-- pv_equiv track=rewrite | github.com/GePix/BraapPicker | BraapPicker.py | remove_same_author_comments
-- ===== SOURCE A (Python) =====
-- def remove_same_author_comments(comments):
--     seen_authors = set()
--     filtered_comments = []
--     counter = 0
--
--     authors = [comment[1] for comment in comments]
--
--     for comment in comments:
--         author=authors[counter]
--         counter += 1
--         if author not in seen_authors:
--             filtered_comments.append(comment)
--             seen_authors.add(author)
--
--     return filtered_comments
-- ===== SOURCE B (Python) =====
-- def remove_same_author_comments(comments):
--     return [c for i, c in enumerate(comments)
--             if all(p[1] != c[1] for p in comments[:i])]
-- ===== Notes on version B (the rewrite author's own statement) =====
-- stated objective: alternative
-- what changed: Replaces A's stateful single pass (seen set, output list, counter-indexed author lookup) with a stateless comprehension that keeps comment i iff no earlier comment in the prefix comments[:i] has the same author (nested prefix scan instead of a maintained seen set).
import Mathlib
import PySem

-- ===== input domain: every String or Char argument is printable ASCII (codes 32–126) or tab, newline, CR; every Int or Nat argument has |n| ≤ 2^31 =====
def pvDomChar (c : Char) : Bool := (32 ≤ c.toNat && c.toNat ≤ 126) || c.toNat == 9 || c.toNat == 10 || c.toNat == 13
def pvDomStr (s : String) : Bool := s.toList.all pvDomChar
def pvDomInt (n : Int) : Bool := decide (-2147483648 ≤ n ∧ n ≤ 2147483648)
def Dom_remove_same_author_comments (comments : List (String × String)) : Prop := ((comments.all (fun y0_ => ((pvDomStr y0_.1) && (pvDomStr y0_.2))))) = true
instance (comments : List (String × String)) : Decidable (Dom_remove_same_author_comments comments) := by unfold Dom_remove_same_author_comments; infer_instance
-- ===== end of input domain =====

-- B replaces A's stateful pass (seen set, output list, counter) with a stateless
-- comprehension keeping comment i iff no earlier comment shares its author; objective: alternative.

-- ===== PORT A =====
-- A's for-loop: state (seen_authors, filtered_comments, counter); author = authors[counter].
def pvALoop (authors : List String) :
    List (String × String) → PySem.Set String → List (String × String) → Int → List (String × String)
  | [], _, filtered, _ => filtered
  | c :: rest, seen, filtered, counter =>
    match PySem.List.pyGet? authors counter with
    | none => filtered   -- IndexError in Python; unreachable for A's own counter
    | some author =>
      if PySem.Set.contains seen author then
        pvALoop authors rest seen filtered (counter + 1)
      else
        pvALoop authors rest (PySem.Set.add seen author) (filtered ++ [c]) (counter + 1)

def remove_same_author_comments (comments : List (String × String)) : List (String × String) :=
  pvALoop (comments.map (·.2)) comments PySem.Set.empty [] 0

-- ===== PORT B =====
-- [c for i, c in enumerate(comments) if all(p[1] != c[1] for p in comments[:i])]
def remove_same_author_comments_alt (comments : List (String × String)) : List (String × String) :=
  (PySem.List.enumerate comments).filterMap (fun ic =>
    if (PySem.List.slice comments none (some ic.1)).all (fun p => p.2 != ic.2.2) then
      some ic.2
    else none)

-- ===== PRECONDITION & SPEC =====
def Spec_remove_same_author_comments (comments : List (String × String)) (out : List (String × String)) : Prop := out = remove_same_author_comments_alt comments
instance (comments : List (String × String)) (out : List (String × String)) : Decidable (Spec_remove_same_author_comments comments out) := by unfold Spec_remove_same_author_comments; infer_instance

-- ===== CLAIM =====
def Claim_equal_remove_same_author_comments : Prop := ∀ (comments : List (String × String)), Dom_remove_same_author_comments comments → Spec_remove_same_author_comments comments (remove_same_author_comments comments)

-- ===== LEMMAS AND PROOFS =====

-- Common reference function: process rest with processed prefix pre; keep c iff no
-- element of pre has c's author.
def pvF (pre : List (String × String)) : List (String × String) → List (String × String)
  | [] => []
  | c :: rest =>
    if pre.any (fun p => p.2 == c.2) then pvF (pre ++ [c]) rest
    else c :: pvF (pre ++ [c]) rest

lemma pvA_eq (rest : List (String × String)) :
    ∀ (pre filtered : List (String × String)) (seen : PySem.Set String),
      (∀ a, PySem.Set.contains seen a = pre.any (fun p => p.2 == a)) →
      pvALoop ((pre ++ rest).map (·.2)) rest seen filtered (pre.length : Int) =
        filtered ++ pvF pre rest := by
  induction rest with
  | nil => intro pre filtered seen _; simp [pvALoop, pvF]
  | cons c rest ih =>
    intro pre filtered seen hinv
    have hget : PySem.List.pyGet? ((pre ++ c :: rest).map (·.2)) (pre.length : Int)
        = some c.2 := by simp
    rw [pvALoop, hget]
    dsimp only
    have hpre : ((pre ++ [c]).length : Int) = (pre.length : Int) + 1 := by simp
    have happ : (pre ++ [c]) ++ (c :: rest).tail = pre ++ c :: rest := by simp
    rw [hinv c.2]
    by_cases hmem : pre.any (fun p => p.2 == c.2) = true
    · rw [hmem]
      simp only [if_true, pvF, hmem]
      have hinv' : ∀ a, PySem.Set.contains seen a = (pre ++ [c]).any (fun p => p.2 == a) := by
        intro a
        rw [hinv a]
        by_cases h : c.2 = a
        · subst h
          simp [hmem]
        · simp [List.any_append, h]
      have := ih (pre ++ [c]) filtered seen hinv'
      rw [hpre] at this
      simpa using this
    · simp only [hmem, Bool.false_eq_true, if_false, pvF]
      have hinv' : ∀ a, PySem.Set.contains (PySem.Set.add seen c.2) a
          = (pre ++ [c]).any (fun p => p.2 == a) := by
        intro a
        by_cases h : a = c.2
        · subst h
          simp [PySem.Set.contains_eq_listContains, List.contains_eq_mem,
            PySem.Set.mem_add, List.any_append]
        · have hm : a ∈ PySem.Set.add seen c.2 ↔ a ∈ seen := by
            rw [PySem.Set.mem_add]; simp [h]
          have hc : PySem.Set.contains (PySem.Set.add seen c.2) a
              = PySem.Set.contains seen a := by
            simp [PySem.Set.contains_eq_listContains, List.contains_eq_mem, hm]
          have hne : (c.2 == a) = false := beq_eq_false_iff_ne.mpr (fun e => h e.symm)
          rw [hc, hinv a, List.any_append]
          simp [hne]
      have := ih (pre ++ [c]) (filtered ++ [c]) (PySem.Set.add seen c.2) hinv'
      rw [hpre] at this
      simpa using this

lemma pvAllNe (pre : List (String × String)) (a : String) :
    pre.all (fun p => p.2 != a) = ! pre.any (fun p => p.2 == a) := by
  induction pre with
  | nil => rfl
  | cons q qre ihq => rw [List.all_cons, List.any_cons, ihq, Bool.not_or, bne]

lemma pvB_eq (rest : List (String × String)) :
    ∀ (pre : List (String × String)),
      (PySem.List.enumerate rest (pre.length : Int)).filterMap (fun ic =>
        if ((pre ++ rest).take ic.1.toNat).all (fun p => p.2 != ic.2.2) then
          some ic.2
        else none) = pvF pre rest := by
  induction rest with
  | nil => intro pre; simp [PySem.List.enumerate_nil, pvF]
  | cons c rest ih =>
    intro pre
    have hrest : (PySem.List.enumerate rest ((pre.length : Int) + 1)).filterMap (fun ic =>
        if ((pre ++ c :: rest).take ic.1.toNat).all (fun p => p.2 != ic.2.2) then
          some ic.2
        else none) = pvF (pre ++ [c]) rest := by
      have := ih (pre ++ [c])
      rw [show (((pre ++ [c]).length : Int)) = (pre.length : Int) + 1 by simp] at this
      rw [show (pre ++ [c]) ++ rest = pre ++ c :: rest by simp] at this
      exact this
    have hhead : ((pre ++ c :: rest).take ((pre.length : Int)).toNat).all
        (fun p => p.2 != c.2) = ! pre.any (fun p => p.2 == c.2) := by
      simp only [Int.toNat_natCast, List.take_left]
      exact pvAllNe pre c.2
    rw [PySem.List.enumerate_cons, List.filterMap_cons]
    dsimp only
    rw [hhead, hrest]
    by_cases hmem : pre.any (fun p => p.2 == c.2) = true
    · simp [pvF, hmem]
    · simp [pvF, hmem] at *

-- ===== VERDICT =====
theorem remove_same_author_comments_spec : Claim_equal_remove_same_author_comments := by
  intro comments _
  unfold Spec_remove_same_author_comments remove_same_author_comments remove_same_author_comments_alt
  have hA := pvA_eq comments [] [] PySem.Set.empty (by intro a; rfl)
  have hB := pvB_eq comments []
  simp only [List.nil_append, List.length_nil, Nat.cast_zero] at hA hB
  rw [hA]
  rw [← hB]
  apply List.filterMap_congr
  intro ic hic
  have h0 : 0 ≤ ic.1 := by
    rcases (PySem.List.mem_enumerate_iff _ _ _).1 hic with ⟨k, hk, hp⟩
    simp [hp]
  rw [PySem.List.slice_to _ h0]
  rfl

────────────────

> DIRECTIONS FOR THIS TASK:
Transcribe the records above from the line holding "-- ===== Notes" down to the line holding "-- ===== input", inclusive, without adding anything.

> ANSWER AREA:
-- ===== Notes on version B (the rewrite author's own statement) =====
-- stated objective: alternative
-- what changed: Replaces A's stateful single pass (seen set, output list, counter-indexed author lookup) with a stateless comprehension that keeps comment i iff no earlier comment in the prefix comments[:i] has the same author (nested prefix scan instead of a maintained seen set).
import Mathlib
import PySem

-- ===== input domain: every String or Char argument is printable ASCII (codes 32–126) or tab, newline, CR; every Int or Nat argument has |n| ≤ 2^31 =====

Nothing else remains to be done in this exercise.